What is being asked:
Using the records below, repeat exactly the lines from the one holding "-- reduce b to its low byte β" through the one holding "have hβlt : β < 256 := by omega", both ends included, and no others.

Stored data:
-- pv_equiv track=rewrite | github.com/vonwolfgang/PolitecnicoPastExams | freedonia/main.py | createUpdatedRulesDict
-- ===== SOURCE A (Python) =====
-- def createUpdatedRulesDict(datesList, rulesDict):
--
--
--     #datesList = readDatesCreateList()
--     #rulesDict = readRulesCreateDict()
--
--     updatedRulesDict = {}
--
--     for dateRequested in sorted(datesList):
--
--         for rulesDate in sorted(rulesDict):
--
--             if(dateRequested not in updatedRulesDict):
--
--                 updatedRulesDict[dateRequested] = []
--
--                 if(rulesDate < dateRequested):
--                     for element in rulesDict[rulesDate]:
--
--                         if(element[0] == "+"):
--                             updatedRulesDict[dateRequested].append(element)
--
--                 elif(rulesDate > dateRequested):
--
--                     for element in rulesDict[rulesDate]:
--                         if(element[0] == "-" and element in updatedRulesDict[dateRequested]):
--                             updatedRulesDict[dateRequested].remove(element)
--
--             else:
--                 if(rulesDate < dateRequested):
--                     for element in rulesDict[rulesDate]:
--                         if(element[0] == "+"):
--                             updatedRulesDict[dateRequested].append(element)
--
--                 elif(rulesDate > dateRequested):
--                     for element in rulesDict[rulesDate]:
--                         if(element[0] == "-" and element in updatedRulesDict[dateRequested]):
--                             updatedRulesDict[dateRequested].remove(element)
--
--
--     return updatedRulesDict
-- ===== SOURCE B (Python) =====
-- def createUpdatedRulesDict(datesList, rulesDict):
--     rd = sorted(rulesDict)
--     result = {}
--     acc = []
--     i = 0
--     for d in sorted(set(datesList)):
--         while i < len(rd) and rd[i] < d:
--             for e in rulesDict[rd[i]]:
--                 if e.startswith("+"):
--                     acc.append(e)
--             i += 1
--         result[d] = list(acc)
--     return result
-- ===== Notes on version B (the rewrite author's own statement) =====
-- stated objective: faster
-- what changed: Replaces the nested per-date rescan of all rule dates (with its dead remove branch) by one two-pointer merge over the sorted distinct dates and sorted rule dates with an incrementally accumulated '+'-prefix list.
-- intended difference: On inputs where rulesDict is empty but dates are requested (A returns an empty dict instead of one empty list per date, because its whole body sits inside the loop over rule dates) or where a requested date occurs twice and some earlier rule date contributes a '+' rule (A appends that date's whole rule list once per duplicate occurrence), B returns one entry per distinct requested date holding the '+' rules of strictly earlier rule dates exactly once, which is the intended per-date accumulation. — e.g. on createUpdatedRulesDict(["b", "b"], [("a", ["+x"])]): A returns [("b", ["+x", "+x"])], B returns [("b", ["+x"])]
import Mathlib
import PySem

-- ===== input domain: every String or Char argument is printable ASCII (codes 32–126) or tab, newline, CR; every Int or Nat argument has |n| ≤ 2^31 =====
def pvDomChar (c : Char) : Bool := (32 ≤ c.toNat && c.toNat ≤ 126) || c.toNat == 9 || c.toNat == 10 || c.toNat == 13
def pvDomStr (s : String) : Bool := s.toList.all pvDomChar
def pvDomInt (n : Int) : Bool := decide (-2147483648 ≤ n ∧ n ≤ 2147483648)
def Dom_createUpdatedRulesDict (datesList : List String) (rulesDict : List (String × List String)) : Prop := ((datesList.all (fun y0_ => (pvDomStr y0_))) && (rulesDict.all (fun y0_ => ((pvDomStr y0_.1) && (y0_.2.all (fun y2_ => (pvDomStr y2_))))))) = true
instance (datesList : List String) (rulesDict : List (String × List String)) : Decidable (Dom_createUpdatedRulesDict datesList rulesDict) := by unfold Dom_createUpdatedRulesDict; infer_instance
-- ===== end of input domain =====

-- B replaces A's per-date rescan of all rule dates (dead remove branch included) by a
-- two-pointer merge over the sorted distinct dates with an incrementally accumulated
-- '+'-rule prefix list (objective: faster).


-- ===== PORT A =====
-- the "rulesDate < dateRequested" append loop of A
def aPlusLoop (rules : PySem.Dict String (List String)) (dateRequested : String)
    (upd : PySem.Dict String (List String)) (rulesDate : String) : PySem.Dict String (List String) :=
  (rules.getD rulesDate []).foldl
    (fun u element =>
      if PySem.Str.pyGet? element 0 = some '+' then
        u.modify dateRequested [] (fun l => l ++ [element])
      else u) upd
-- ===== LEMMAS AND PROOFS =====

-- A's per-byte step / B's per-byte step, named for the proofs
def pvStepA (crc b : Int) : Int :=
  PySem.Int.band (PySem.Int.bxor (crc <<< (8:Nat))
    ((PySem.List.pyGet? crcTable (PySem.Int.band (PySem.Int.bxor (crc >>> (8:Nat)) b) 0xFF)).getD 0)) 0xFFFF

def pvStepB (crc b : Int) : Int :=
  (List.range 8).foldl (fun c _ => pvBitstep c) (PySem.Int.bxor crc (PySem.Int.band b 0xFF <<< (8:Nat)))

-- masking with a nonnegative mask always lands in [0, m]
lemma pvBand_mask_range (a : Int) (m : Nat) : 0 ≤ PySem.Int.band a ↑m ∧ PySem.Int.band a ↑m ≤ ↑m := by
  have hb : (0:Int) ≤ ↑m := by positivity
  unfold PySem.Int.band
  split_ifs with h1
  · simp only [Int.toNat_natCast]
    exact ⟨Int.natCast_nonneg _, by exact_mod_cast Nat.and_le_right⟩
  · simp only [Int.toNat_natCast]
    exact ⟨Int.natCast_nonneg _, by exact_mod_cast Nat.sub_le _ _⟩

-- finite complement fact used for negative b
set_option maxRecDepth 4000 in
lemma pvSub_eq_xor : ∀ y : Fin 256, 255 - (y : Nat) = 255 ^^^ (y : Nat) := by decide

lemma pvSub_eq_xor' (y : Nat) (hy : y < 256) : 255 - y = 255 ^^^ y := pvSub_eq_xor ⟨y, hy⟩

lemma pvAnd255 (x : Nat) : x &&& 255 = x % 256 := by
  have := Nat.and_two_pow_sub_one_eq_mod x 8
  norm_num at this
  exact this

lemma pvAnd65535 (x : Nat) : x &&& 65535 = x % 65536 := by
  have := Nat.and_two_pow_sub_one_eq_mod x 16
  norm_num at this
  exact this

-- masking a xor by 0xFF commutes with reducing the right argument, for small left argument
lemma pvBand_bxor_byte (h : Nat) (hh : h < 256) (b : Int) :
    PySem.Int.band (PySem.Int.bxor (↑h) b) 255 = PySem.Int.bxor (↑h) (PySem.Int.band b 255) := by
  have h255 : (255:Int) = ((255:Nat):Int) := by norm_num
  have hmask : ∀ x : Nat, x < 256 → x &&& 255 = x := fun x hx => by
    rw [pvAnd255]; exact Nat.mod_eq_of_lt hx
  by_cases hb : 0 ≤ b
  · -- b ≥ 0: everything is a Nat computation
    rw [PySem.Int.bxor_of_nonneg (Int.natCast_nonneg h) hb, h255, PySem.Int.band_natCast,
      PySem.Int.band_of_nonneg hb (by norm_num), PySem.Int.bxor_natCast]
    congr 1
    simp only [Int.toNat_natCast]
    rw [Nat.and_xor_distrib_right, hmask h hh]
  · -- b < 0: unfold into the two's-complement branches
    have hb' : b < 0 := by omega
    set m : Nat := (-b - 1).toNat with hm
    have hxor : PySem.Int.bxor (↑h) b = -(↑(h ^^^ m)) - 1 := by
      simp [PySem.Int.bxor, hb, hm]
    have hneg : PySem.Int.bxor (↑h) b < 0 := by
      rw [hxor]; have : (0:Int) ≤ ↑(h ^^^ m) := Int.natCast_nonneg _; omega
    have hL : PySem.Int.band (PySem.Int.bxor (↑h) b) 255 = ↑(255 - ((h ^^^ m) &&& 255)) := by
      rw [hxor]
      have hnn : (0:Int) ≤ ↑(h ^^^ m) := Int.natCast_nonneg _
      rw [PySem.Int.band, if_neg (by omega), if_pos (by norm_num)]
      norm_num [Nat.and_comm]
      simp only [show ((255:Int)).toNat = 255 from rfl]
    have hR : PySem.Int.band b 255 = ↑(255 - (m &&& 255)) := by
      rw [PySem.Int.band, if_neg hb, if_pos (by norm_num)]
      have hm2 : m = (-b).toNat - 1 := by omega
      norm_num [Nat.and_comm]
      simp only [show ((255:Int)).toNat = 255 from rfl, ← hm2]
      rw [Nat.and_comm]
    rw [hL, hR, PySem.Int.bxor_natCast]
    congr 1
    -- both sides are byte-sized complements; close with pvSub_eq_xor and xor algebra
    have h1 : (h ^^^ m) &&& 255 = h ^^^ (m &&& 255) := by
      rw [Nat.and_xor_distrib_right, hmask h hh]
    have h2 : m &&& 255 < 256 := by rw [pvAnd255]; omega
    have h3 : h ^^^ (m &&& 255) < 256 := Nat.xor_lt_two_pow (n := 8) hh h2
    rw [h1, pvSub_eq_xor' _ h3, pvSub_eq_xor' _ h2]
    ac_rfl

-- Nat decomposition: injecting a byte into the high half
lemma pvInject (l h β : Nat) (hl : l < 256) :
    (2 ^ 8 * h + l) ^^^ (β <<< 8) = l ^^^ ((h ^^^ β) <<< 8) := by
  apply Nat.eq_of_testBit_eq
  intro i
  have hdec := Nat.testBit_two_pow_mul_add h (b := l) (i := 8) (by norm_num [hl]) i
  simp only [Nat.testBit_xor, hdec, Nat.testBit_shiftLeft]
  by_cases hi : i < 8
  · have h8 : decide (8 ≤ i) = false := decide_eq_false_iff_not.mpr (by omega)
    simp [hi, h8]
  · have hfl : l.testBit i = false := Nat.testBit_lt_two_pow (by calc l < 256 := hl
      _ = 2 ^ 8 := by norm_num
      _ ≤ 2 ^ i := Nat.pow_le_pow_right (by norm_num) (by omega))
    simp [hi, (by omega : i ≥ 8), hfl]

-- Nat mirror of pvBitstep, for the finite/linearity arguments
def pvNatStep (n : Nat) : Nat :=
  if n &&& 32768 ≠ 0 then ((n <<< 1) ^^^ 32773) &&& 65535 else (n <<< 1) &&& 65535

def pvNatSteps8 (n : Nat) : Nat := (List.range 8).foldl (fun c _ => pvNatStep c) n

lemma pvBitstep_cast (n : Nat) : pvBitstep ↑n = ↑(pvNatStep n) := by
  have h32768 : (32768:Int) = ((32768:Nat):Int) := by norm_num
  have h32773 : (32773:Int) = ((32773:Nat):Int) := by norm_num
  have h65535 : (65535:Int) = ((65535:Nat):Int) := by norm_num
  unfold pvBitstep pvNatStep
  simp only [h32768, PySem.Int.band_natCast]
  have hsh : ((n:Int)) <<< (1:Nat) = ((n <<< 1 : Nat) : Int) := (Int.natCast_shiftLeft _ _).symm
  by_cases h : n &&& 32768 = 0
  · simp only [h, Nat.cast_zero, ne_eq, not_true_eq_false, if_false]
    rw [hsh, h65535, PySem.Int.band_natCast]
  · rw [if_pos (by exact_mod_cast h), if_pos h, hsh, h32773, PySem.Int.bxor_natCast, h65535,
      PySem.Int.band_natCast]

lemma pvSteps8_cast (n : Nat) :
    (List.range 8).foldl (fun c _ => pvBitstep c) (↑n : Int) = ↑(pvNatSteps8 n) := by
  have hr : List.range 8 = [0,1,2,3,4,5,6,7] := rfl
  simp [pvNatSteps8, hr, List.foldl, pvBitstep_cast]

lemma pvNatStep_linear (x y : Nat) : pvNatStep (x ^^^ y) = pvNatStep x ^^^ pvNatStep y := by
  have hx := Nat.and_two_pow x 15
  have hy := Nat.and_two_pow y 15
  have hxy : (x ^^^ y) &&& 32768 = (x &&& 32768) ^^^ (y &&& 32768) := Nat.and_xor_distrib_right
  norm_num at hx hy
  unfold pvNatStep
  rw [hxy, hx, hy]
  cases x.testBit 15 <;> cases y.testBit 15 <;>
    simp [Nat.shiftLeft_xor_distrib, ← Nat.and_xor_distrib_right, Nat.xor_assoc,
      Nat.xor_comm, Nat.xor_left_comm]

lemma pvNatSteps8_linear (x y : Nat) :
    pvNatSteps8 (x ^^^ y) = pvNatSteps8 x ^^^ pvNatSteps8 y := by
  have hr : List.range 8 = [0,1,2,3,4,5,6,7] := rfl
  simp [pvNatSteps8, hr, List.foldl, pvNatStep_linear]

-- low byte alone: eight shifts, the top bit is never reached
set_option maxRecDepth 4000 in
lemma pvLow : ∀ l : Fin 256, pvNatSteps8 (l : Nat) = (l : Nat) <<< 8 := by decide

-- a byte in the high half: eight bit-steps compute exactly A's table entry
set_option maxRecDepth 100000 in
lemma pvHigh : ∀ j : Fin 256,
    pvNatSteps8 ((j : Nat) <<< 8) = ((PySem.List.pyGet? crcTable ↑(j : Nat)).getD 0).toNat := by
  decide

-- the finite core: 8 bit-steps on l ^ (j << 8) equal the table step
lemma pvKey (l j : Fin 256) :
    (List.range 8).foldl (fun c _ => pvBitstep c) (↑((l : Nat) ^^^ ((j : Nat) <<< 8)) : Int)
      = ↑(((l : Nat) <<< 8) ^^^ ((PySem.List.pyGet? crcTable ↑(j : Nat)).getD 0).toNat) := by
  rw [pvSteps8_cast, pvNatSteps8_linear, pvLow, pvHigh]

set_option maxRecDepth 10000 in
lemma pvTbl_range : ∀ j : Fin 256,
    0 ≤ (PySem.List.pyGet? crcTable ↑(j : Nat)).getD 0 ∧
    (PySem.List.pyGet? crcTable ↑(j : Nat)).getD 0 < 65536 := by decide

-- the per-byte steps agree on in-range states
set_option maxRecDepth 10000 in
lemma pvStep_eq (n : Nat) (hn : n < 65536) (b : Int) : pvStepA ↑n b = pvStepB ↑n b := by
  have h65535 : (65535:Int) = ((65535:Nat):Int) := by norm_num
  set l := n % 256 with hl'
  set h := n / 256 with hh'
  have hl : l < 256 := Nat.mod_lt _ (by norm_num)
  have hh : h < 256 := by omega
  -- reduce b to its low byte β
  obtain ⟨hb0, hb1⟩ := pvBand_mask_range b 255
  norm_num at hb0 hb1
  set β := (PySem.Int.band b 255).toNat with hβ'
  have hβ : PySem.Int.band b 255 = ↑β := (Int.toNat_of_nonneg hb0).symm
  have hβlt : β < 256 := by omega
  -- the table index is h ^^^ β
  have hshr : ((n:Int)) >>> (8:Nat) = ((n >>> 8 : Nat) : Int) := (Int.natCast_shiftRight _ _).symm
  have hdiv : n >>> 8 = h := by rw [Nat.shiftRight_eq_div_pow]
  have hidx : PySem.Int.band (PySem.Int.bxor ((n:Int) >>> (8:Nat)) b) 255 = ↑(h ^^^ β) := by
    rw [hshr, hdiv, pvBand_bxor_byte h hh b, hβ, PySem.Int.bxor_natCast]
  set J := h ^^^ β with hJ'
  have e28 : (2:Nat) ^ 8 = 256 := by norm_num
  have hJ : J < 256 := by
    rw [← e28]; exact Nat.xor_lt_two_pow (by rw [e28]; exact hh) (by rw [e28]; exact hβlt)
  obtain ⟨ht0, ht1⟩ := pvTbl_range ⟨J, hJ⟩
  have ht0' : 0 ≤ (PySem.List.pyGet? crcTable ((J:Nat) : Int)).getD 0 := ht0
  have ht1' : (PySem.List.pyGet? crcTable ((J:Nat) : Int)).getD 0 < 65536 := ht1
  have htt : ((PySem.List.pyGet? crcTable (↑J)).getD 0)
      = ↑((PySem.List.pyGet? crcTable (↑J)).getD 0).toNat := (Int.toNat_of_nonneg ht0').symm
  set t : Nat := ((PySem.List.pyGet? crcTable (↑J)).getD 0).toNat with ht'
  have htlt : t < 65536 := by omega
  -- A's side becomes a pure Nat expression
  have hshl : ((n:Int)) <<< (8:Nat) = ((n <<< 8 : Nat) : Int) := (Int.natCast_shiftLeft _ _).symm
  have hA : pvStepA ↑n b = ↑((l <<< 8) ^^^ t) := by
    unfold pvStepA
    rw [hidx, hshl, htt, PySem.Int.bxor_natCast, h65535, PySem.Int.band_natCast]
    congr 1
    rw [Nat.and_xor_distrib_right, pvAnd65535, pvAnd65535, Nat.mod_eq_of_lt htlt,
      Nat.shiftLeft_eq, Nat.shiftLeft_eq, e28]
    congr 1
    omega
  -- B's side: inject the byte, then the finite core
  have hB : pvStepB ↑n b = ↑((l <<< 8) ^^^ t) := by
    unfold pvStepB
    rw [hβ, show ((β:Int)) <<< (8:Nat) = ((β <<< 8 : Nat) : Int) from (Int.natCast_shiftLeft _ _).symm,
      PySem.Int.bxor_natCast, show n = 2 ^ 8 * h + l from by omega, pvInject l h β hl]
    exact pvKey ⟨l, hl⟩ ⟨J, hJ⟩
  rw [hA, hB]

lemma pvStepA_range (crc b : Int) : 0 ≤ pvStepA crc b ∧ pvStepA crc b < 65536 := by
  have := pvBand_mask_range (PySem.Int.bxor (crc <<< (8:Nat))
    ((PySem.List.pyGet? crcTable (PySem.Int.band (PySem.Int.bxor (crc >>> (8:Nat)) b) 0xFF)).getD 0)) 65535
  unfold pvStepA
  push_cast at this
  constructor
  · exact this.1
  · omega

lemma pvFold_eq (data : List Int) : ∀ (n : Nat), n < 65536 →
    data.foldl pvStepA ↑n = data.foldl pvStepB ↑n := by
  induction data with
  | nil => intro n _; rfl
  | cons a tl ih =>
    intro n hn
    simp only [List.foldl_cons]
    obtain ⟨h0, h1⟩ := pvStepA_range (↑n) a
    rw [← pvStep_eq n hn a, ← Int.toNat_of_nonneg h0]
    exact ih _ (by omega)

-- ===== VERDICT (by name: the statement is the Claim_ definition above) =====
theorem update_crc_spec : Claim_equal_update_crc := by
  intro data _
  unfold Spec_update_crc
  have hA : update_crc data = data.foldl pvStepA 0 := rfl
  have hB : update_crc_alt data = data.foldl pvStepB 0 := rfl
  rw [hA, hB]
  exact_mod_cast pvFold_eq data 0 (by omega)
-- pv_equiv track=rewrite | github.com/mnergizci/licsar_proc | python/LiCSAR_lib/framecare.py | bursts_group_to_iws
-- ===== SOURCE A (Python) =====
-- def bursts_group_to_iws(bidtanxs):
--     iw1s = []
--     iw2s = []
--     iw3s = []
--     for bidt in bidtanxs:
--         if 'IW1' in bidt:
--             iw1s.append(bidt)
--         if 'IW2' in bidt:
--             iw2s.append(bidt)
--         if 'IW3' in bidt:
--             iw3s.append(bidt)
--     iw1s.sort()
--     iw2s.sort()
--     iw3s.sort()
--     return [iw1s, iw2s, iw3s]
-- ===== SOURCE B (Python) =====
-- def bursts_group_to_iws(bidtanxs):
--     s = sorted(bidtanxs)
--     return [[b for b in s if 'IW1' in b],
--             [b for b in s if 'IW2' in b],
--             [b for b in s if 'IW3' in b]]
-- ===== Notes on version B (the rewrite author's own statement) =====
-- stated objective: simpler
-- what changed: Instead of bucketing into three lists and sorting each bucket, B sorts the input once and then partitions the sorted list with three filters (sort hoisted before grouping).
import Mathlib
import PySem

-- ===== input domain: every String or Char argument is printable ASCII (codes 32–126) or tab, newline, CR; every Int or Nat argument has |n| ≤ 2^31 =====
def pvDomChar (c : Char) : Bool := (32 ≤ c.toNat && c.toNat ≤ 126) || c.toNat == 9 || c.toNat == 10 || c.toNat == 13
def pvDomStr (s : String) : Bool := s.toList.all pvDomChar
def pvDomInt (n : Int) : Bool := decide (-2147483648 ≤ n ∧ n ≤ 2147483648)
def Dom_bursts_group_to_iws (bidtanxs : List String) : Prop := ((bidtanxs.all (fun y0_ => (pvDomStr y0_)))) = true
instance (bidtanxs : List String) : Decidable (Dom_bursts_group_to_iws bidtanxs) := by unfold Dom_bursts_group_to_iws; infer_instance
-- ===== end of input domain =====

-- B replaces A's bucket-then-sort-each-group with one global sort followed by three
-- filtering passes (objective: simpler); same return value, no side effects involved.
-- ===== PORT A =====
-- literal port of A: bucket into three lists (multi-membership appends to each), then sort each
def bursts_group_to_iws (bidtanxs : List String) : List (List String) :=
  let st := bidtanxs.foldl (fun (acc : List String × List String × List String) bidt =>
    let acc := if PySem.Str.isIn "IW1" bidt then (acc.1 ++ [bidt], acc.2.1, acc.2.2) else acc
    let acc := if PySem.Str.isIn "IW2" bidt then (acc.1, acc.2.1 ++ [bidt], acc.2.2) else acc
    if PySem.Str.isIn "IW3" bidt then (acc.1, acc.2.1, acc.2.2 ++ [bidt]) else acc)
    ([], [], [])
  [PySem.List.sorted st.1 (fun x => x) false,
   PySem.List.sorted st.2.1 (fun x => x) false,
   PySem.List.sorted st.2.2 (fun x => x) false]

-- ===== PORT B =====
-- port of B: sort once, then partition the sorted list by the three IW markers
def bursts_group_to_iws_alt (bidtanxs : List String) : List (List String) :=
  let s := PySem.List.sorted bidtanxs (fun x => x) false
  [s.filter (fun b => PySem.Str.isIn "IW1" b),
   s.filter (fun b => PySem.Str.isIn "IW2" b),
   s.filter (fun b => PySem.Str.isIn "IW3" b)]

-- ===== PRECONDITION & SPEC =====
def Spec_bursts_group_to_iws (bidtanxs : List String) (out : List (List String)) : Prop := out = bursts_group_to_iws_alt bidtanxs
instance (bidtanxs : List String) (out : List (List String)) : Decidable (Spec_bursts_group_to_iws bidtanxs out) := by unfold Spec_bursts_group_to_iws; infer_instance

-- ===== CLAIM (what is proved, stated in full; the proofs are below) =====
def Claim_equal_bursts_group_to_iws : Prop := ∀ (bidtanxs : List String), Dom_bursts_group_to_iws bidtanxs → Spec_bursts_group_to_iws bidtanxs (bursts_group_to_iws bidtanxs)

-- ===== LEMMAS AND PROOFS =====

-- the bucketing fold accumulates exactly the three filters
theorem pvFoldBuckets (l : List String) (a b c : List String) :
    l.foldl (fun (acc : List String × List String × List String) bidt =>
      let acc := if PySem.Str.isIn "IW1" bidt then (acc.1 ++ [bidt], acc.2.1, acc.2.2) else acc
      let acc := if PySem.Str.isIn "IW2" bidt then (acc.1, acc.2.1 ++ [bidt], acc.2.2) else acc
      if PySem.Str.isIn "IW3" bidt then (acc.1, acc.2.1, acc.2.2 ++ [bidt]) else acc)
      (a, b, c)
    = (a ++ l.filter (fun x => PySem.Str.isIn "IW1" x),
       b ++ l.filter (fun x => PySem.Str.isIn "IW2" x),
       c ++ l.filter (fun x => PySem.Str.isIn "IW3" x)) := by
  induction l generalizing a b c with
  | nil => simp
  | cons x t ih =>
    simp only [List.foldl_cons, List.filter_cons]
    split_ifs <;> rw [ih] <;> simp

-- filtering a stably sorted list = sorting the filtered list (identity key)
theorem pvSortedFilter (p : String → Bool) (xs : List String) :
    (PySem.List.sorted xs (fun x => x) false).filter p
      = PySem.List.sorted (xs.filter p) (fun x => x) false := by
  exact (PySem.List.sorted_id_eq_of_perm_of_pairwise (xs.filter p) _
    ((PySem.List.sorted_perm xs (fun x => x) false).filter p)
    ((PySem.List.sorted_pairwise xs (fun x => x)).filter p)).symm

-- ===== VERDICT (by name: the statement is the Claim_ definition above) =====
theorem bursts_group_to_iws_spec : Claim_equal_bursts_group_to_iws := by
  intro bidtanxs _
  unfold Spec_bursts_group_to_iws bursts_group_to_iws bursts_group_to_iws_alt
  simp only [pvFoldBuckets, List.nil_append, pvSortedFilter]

Written answer:
  -- reduce b to its low byte β
  obtain ⟨hb0, hb1⟩ := pvBand_mask_range b 255
  norm_num at hb0 hb1
  set β := (PySem.Int.band b 255).toNat with hβ'
  have hβ : PySem.Int.band b 255 = ↑β := (Int.toNat_of_nonneg hb0).symm
  have hβlt : β < 256 := by omega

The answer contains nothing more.